For instance the new NAD C388 (first one I googled!) has these specs:

IHF Dynamic Power:
8 Ohm 250W
4 Ohm 350W
2 Ohm 400W


So I guess - just to remove any possible confounding factors (especially as we are dealing with a dB here, and a dB there!)

But you are probably right - just me being overly cautious.
 
William - a couple of comments.

First, thanks for the measurements. The more data we get on different arrangements and with different sizes of drivers the better we will be able to understand what is going on. I hope to make my own set of measurements with a pair of 15" drivers in the next day or so.

The plot with the drivers sealed in a tube vs nude suggests to me this arrangement is behaving as though there is a slug of air simply moving back and forth between the two drivers, when they are mounted reasonably close together, not two different to b. in this image:
[image]
The top plot also suggests this is true up until it all falls apart around when the spacing aproaches the chassis diameter.[/image]
[image]
I think we have to be careful at this point to draw conclusions. The dip could be related to the chassis diamater, or it could be that the distance means that, at that frequency, the sources are no longer "acoustically close", which was an underlying assumption in SL's model. Measurements over the same range of separation but with e.g. larger drivers might be able to differentiate between these two possibilities.

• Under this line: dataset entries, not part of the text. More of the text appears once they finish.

-- pv_equiv track=rewrite | github.com/asadalikazim/python_projects | Twitter Functions/tweets.py | user_tags
-- ===== SOURCE A (Python) =====
-- from typing import List, Dict, TextIO, Tuple
--
-- HASH_SYMBOL = '#'
--
-- TWEET_TEXT_INDEX = 0
--
-- def alnum_prefix(text: str) -> str:
--     """Return the alphanumeric prefix of text, converted to
--     lowercase. That is, return all characters in text from the
--     beginning until the first non-alphanumeric character or until the
--     end of text, if text does not contain any non-alphanumeric
--     characters.
--
--     >>> alnum_prefix('')
--     ''
--     >>> alnum_prefix('IamIamIam')
--     'iamiamiam'
--     >>> alnum_prefix('IamIamIam!!')
--     'iamiamiam'
--     >>> alnum_prefix('IamIamIam!!andMore')
--     'iamiamiam'
--     >>> alnum_prefix('$$$money')
--     ''
--
--     """
--
--     index = 0
--     while index < len(text) and text[index].isalnum():
--         index += 1
--     return text[:index].lower()
--
-- def extract_hashtags(text: str) -> List[str]:
--     """Return a list of only the first occurences of a hashtag in the text,
--     converted to lowercase, and being case insensitive, and also in the
--     order in which they appear in the text.
--
--     >>> extract_hashtags('Hi #UofT do you like #cats #CATS #meowmeow')
--     ['uoft', 'cats', 'meowmeow']
--     >>> extract_hashtags('#cats are #cute #cats #cat meow @meow')
--     ['cats', 'cute', 'cat']
--     >>> extract_hashtags('#many #cats$extra #meow?!')
--     ['many', 'cats', 'meow']
--     >>> extract_hashtags('No valid hashtags #! here?')
--     []
--     """
--
--     lst1 = text.split()
--     result = []
--     for word in lst1:
--         if word[0] == HASH_SYMBOL and len(word) > 1:
--             hashtag = alnum_prefix(word[1:])
--             if hashtag != '' and hashtag not in result:
--                 result.append(hashtag)
--     return result
--
-- def user_tags(d: Dict[str, List[tuple]]) -> Dict[str, List[str]]:
--     """returns a dictionary of users paired with all the unique tags they have
--     ever used.
--
--     >>>user_tags({'user1': [('#cat',1,'2',3,4), ('#dog #mouse #cat',1,'2',3,4)],\
--     'user2': [('a',1,'2',3,4)]})
--     {'user1': ['cat', 'dog', 'mouse'], 'user2': []}
--     """
--     f = {} #dict to be returned
--     for user in d: #checks every user
--         f[user] = []
--         lst1 = []
--         for tweet in d[user]: #checks every tweet
--             lst1 = extract_hashtags(tweet[TWEET_TEXT_INDEX])
--             for tag in lst1: #collects unique tags in the new dict
--                 if tag not in f[user]:
--                     f[user].append(tag)
--     return f
-- ===== SOURCE B (Python) =====
-- from typing import List, Dict
--
-- HASH_SYMBOL = '#'
-- TWEET_TEXT_INDEX = 0
--
--
-- def _scan(text: str, tags: List[str]) -> None:
--     """Char-level finite-state scan: append each new hashtag to tags.
--
--     States: 0 = between words, 1 = collecting a tag after a word-initial
--     '#', 2 = skipping the rest of a word."""
--     state = 0
--     buf = []
--     for c in text:
--         if state == 0:
--             if c.isspace():
--                 pass
--             elif c == HASH_SYMBOL:
--                 state, buf = 1, []
--             else:
--                 state = 2
--         elif state == 1:
--             if c.isalnum():
--                 buf.append(c.lower())
--             else:
--                 tag = ''.join(buf)
--                 if tag and tag not in tags:
--                     tags.append(tag)
--                 state = 0 if c.isspace() else 2
--         else:
--             if c.isspace():
--                 state = 0
--     if state == 1:
--         tag = ''.join(buf)
--         if tag and tag not in tags:
--             tags.append(tag)
--
--
-- def user_tags(d: Dict[str, List[tuple]]) -> Dict[str, List[str]]:
--     f = {}
--     for user, tweets in d.items():
--         tags = []
--         for tweet in tweets:
--             _scan(tweet[TWEET_TEXT_INDEX], tags)
--         f[user] = tags
--     return f
-- ===== Notes on version B (the rewrite author's own statement) =====
-- stated objective: alternative
-- what changed: B replaces A's split-into-words / per-word alnum_prefix / per-tweet dedup-merge pipeline with a single character-level finite-state scan (states: between-words, collecting-tag, skipping-word) that emits each user's tags directly into one shared ordered dedup list across all of that user's tweets.
import Mathlib
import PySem
-- pv_equiv track=rewrite | github.com/eleven-yun/top-eleven | data/data_loader.py | split_samples_by_season
-- ===== SOURCE A (Python) =====
-- def split_samples_by_season(samples, match_meta_records, season_split):
--     """Split samples by season definitions from config/data_config.json."""
--     season_by_match = {row["match_id"]: row["season"] for row in match_meta_records}
--     split_to_seasons = {name: set(seasons) for name, seasons in season_split.items()}
--
--     split_samples = {name: [] for name in split_to_seasons}
--     for sample in samples:
--         season = season_by_match.get(sample["match_id"])
--         if season is None:
--             continue
--         for split_name, seasons in split_to_seasons.items():
--             if season in seasons:
--                 split_samples[split_name].append(sample)
--                 break
--     return split_samples
-- ===== SOURCE B (Python) =====
-- def split_samples_by_season(samples, match_meta_records, season_split):
--     """Split samples by season definitions from config/data_config.json."""
--     season_by_match = {row["match_id"]: row["season"] for row in match_meta_records}
--
--     # Inverted index: season -> split name, first split wins (as A's break did).
--     split_of_season = {}
--     for name, seasons in season_split.items():
--         for s in seasons:
--             split_of_season.setdefault(s, name)
--
--     split_samples = {name: [] for name in season_split}
--     for sample in samples:
--         season = season_by_match.get(sample["match_id"])
--         if season is None:
--             continue
--         name = split_of_season.get(season)
--         if name is not None:
--             split_samples[name].append(sample)
--     return split_samples
-- ===== Notes on version B (the rewrite author's own statement) =====
-- stated objective: alternative
-- what changed: B replaces A's per-sample inner scan over all splits (with a break) by an inverted season-to-split dictionary built once with setdefault (first split wins), so each sample does a single lookup instead of scanning the splits.
import Mathlib
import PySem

I believe the measured gain is simply from the increased path length of driver one rear to driver two rear as opposed to driver one front to rear. Linkwitz calls this "D" in his calculations. A second driver, a larger baffle or a winged arrangement (eg H baffle) can be used to increase D. A second driver can only increase D by so much.

Attributing the effect to an increased rear-to-rear pathlength would seem to go against SL's model. I have pasted the page below. The separation distance between the driver centers (he uses d2 for that) does not contribute to the magnitude, H(f). Rather it is only d1, which is the effective front to back pathlength for a single driver. It seems counter-intuitive, but that is the result he presents.